18 NORTH PINE STREET
YORK, PENNSYLVANIASunday.
Dear Pat - "wholesome holyoken" -
Your epistle arrived yesterday and the answer goes off tonight. I better be prompt or you and the reply will pass each other.
Many thanks for the music - and for the compliment. You know I can not play music direct from the composer's pen. I tried it - the Mannequin's Dance - blues tempo - but what came forth from the keys sounded grey. Tomorrow I will have Chris play it for me. Anything like "Slaughter on Tenth Avenue" would appeal to me you know.
Where am I adding a ballad? Nowhere - merely trying to help Sissy and John find one for the Nite Spot scene. Adele Carroll and two friends are to sing while the villain squanders the Golden Slippers. She has finally selected "Mood Indigo." Thanks all the same.
How did you enjoy Anderson's new play? Talking about plays - I have promised the crowd to repeal the Philadelphia trip if and when the right play comes there or to Hershey or Baltimore.
To your Latin declension. Bene! Nolamistatse. [?] You better try some Latin during your college career. Is there a screw ball Latin teacher on the faculty, to match the ones you have met. I enjoyed your introduction to each and every one of them.
So history isn't too bad when taught by people like Peter! He sounds as interesting and profound as the SRL article.
You know, strange as it may see[m], any very brilliant person is a combination of wisdom and naiveté. Your Mr. Vierick (correct?) sounds like Scotland's foremost philosopher whom I had in class at Edinburgh the other summer. He floated too although physically he would - or could - do nothing so graceful.
Holyoke sounds most interesting. Too interesting - to want to study ballistics. I refuse to believe that all the studying is bringing no results. Changing from one French teacher to any other can prove most disturbing. It's like the difference in an accent between Yorkers and Bostonians. Mlle. and Mr. S. E. G. probably have different accents, and all you need is to get your ear atuned [sic] to the new. I had exactly the same thing happen to me in college. I can still remember the feeling with which I entered that class. I was terrified that I would be called upon and not know what was been said. Gradually my ear became accustomed to the new voice and I found mine.
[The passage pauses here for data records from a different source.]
-- A's count loop (scatter getD+insert) produces the same items as B's group-into-lists-then-sum
theorem pv_count_items (l : List (String × String × Int)) :
    (l.foldl (fun d t => d.insert t.1 (d.getD t.1 0 + t.2.2)) PySem.Dict.empty).items
      = (l.foldl (fun d t => d.modify t.1 [] (fun cs => cs ++ [t.2.2])) PySem.Dict.empty).items.map
          (fun pr => (pr.1, pr.2.sum)) := by
  have hne : (PySem.Dict.empty : PySem.Dict String Int).keys.Nodup := List.nodup_nil
  have hne' : (PySem.Dict.empty : PySem.Dict String (List Int)).keys.Nodup := List.nodup_nil
  have h1 := PySem.Dict.nodup_keys_foldl_insert_key l (fun t => t.1)
    (fun d t => d.getD t.1 0 + t.2.2) PySem.Dict.empty hne
  have h2 := PySem.Dict.nodup_keys_foldl_modify_key l (fun t => t.1) []
    (fun _ t cs => cs ++ [t.2.2]) PySem.Dict.empty hne'
  rw [PySem.Dict.items_eq_map_keys _ h1 0, PySem.Dict.items_eq_map_keys _ h2 [], List.map_map]
  rw [PySem.Dict.keys_foldl_insert_key, PySem.Dict.keys_foldl_modify_key]
  apply List.map_congr_left
  intro p _
  simp only [Function.comp]
  rw [pv_getD_foldl_insert_sum l (fun t => t.1) (fun t => t.2.2),
    pv_getD_foldl_modify_append' l (fun t => t.1) (fun t => t.2.2)]
  show (p, (0:Int) + _) = (p, ([] ++ List.map _ _ : List Int).sum)
  simp

-- A's gene-set loop produces, after taking set sizes, the same items as B's
-- dedup-the-valid-pairs-then-tally loop
theorem pv_genes_items (l : List (String × String × Int)) :
    ((l.foldl (fun d t => if PySem.Str.isIn "-" t.2.1 then d
        else d.modify t.1 PySem.Set.empty (fun s => s.add t.2.1)) PySem.Dict.empty).items.map
          (fun pg => (pg.1, PySem.Set.len pg.2)))
      = ((PySem.List.dedup ((l.filter (fun t => !(PySem.Str.isIn "-" t.2.1))).map
            (fun t => (t.1, t.2.1)))).foldl
          (fun d pg => d.insert pg.1 (d.getD pg.1 0 + 1)) PySem.Dict.empty).items := by
  -- A's conditional scatter is the unconditional scatter over the filtered list
  have hfil : (l.foldl (fun d t => if PySem.Str.isIn "-" t.2.1 then d
        else d.modify t.1 PySem.Set.empty (fun s => s.add t.2.1)) PySem.Dict.empty)
      = ((l.filter (fun t => !(PySem.Str.isIn "-" t.2.1))).foldl
          (fun d t => d.modify t.1 PySem.Set.empty (fun s => s.add t.2.1)) PySem.Dict.empty) := by
    rw [List.foldl_filter]
    congr 1
    funext d t
    cases hb : PySem.Str.isIn "-" t.2.1
    · simp
    · simp
  rw [hfil]
  set vl := l.filter (fun t => !(PySem.Str.isIn "-" t.2.1)) with hvl
  set pairs := vl.map (fun t => (t.1, t.2.1)) with hpairs
  have hne : (PySem.Dict.empty : PySem.Dict String (PySem.Set String)).keys.Nodup := List.nodup_nil
  have hne' : (PySem.Dict.empty : PySem.Dict String Int).keys.Nodup := List.nodup_nil
  have h1 := PySem.Dict.nodup_keys_foldl_modify_key vl (fun t => t.1) PySem.Set.empty
    (fun _ t s => s.add t.2.1) PySem.Dict.empty hne
  have h2 := PySem.Dict.nodup_keys_foldl_insert_key (PySem.List.dedup pairs) (fun pg => pg.1)
    (fun d pg => d.getD pg.1 0 + 1) PySem.Dict.empty hne'
  rw [PySem.Dict.items_eq_map_keys _ h1 PySem.Set.empty, PySem.Dict.items_eq_map_keys _ h2 0,
    List.map_map, PySem.Dict.keys_foldl_modify_key, PySem.Dict.keys_foldl_insert_key]
  -- the two key lists agree (first occurrence of a valid pixel)
  have hkeys : PySem.Set.update (PySem.Dict.empty : PySem.Dict String Int).keys
        ((PySem.List.dedup pairs).map (fun pg => pg.1))
      = PySem.Set.update (PySem.Dict.empty : PySem.Dict String (PySem.Set String)).keys
        (vl.map (fun t => t.1)) := by
    show PySem.Set.update [] _ = PySem.Set.update [] _
    rw [PySem.Set.update_nil_left, PySem.Set.update_nil_left, PySem.List.dedup_eq_ofList,
      pv_ofList_map_dedup, hpairs, List.map_map]
    rfl
  rw [hkeys]
  apply List.map_congr_left
  intro p _
  simp only [Function.comp]
  rw [pv_getD_foldl_modify_add vl (fun t => t.1) (fun t => t.2.1),
    pv_getD_foldl_insert_sum (PySem.List.dedup pairs) (fun pg => pg.1) (fun _ => 1)]
  -- B's tally at p counts the distinct valid genes of pixel p
  have hfp : (PySem.List.dedup pairs).filter (fun pg => pg.1 == p)
      = (PySem.Set.ofList ((vl.filter (fun t => t.1 == p)).map (fun t => t.2.1))).map
          (fun g => (p, g)) := by
    rw [PySem.List.dedup_eq_ofList, pv_dedup_filter, hpairs, List.filter_map]
    have : (vl.filter ((fun pg => pg.1 == p) ∘ (fun t => (t.1, t.2.1))))
        = vl.filter (fun t => t.1 == p) := by rfl
    rw [this]
    have hm : (vl.filter (fun t => t.1 == p)).map (fun t => ((t.1, t.2.1) : String × String))
        = ((vl.filter (fun t => t.1 == p)).map (fun t => t.2.1)).map (fun g => (p, g)) := by
      rw [List.map_map]
      apply List.map_congr_left
      intro t ht
      have : t.1 = p := by
        have := (List.mem_filter.mp ht).2
        exact eq_of_beq this
      simp [Function.comp, this]
    rw [hm, pv_dedup_map_pair]
  rw [hfp]
  show (p, PySem.Set.len (PySem.Set.update _ _))
      = (p, (0:Int) + (List.map (fun _ => (1:Int)) _).sum)
  have hupd : PySem.Set.update ((PySem.Dict.empty : PySem.Dict String (PySem.Set String)).getD p
        PySem.Set.empty) ((vl.filter (fun t => t.1 == p)).map (fun t => t.2.1))
      = PySem.Set.ofList ((vl.filter (fun t => t.1 == p)).map (fun t => t.2.1)) := by
    exact PySem.Set.update_nil_left _
  rw [hupd]
  have hsum : ∀ {γ : Type} (M : List γ), (List.map (fun _ => (1:Int)) M).sum = M.length := by
    intro γ M
    induction M with
    | nil => simp
    | cons a M ih =>
      simp only [List.map_cons, List.sum_cons, ih, List.length_cons]
      push_cast
      ring
  simp only [PySem.Set.len]
  rw [hsum]
  simp
-- pv_equiv track=rewrite | github.com/Yadkee/ProjectEuler | problems[026-050]/problem027.py | sixn
-- ===== SOURCE A (Python) =====
-- from itertools import count
--
-- def sixn(m):
--     """All primes are of the form 6n + 1 or 6n - 1"""
--     for i in count(1):
--         x = 6 * i + 1
--         if x - 2 < m:
--             yield x - 2
--         else:
--             break
--         if x < m:
--             yield x
--         else:
--             break
-- ===== SOURCE B (Python) =====
-- def sixn(m):
--     for k in range(5, m):
--         r = k % 6
--         if r == 1 or r == 5:
--             yield k
-- ===== Notes on version B (the rewrite author's own statement) =====
-- stated objective: alternative
-- what changed: A generates the 6n+-1 progression arithmetically (computes x=6*i+1 per step and yields x-2 and x with two break points); B instead enumerates every integer in range(5, m) and keeps those whose residue mod 6 is 1 or 5 - a membership-test filter over a plain range rather than stream generation.
import Mathlib
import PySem

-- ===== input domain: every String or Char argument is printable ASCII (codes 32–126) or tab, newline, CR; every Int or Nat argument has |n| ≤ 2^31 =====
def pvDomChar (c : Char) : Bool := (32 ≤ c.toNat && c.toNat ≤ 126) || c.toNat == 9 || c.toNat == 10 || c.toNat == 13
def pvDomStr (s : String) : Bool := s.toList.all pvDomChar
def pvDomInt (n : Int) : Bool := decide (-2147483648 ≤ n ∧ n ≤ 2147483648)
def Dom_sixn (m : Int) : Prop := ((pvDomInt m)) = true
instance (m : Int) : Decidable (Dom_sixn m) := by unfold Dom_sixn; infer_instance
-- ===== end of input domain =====

-- B replaces A's arithmetic generation of the 6n±1 stream by a residue-mod-6 filter over range(5, m): alternative decomposition, same values.

-- ===== PORT A =====
-- for i in count(1): x = 6*i+1; yield x-2 if x-2 < m else break; yield x if x < m else break
def sixnLoopA (m i : Int) : List Int :=
  let x := 6 * i + 1
  if h1 : x - 2 < m then
    (x - 2) :: (if h2 : x < m then x :: sixnLoopA m (i + 1) else [])
  else []
termination_by (m - 6 * i).toNat
decreasing_by omega

def sixn (m : Int) : List Int := sixnLoopA m 1

-- ===== PORT B =====
-- for k in range(5, m): r = k % 6; if r == 1 or r == 5: yield k
def sixnPred (k : Int) : Bool :=
  let r := PySem.Int.mod k 6
  r == 1 || r == 5

def sixn_alt (m : Int) : List Int :=
  (PySem.List.pyRange 5 m 1).filter sixnPred

-- ===== PRECONDITION & SPEC =====
def Spec_sixn (m : Int) (out : List Int) : Prop := out = sixn_alt m
instance (m : Int) (out : List Int) : Decidable (Spec_sixn m out) := by unfold Spec_sixn; infer_instance

-- ===== CLAIM (what is proved, stated in full; the proofs are below) =====
def Claim_equal_sixn : Prop := ∀ (m : Int), Dom_sixn m → Spec_sixn m (sixn m)

-- ===== LEMMAS AND PROOFS =====

theorem sixnPred_mod (k : Int) : sixnPred k = (k % 6 == 1 || k % 6 == 5) := by
  simp only [sixnPred]
  rw [PySem.Int.mod_eq_emod_of_pos (by norm_num : (0:Int) < 6)]

theorem filter_skip (m a : Int) (h : sixnPred a = false) :
    (PySem.List.pyRange a m 1).filter sixnPred
      = (PySem.List.pyRange (a + 1) m 1).filter sixnPred := by
  by_cases hlt : a < m
  · rw [PySem.List.pyRange_one_cons hlt]
    simp [List.filter, h]
  · rw [PySem.List.pyRange_one_eq_nil (by omega), PySem.List.pyRange_one_eq_nil (by omega)]

theorem filter_take (m a : Int) (h : sixnPred a = true) (hlt : a < m) :
    (PySem.List.pyRange a m 1).filter sixnPred
      = a :: (PySem.List.pyRange (a + 1) m 1).filter sixnPred := by
  rw [PySem.List.pyRange_one_cons hlt]
  simp [List.filter, h]

theorem sixn_key (m i : Int) :
    sixnLoopA m i = (PySem.List.pyRange (6 * i - 1) m 1).filter sixnPred := by
  induction i using sixnLoopA.induct (m := m) with
  | case2 i x hne =>
    have hne' : ¬(6 * i + 1 - 2 < m) := hne
    rw [sixnLoopA, PySem.List.pyRange_one_eq_nil (by omega)]
    simp only [List.filter_nil]
    exact dif_neg hne'
  | case1 i x h1 h2 =>
    rw [sixnLoopA]
    simp only at h1 h2
    have hp1 : sixnPred (6 * i - 1) = true := by rw [sixnPred_mod]; simp only [beq_iff_eq, Bool.or_eq_true]; omega
    have hp2 : sixnPred (6 * i) = false := by rw [sixnPred_mod]; simp only [Bool.or_eq_false_iff, beq_eq_false_iff_ne, ne_eq]; omega
    have hp3 : sixnPred (6 * i + 1) = true := by rw [sixnPred_mod]; simp only [beq_iff_eq, Bool.or_eq_true]; omega
    have hp4 : sixnPred (6 * i + 1 + 1) = false := by rw [sixnPred_mod]; simp only [Bool.or_eq_false_iff, beq_eq_false_iff_ne, ne_eq]; omega
    have hp5 : sixnPred (6 * i + 1 + 1 + 1) = false := by rw [sixnPred_mod]; simp only [Bool.or_eq_false_iff, beq_eq_false_iff_ne, ne_eq]; omega
    have hp6 : sixnPred (6 * i + 1 + 1 + 1 + 1) = false := by rw [sixnPred_mod]; simp only [Bool.or_eq_false_iff, beq_eq_false_iff_ne, ne_eq]; omega
    have hlt1 : 6 * i - 1 < m := by omega
    rw [filter_take m _ hp1 hlt1, show (6:Int) * i - 1 + 1 = 6 * i by ring,
        filter_skip m _ hp2]
    by_cases hx : 6 * i + 1 < m
    · have ih := h2 hx
      rw [dif_pos h1, dif_pos hx,
          filter_take m _ hp3 hx,
          filter_skip m _ hp4, filter_skip m _ hp5, filter_skip m _ hp6]
      have e : PySem.List.pyRange (6 * i + 1 + 1 + 1 + 1 + 1) m 1
             = PySem.List.pyRange (6 * (i + 1) - 1) m 1 :=
        congrArg (fun a => PySem.List.pyRange a m 1)
          (show (6 : Int) * i + 1 + 1 + 1 + 1 + 1 = 6 * (i + 1) - 1 by ring)
      rw [e, ← ih]
      simp [show (6:Int) * i + 1 - 2 = 6 * i - 1 by ring]
    · rw [dif_pos h1, dif_neg hx,
          PySem.List.pyRange_one_eq_nil (by omega : m ≤ 6 * i + 1)]
      simp [show (6:Int) * i + 1 - 2 = 6 * i - 1 by ring]

-- ===== VERDICT (by name: the statement is the Claim_ definition above) =====
theorem sixn_spec : Claim_equal_sixn := by
  intro m _
  unfold Spec_sixn sixn sixn_alt
  rw [sixn_key m 1]
  norm_num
Want to bet on that blue book test in Dramatics? Tell me whether the mark was A or B. when we meet. Sounds to me as though somebody is just going through the freshman occupational disease called getting adjusted. In Latin - Virgil to be exact - ask Jane - there is a line which translated means - "Perhaps someday you may be glad to remember even this." Of course college is more exacting than Bell Penn - that is, any college which has any standing - and even if you did have a good foundation, it is no easy job to get adjusted. Mt. Holyoke was just the one place for you. Give a trial before you leave for New York.
If I remember Pat. She can become too tense and intense about her work. Remember last year how gloomy the outlook seemed at times but you made the grade. You'll do again. Had mid semester grades yet? You must have and were they terrible?
Take out that English bike and take a ride when the going seems rough - and concentrate on the bumps in the roads and the college bumps smooth out. Try it.
Anyway, it is not much more than a week before vacation, when you and your friend - room mate? - shed the college coloring for a time.
Will be glad to see you Friday at rehearsal - with your head free from bumps caused by hitting any walls. You'll find there are windows not walls if you just tell yourself that the rest can get there so can I - and you can - "begony." [?]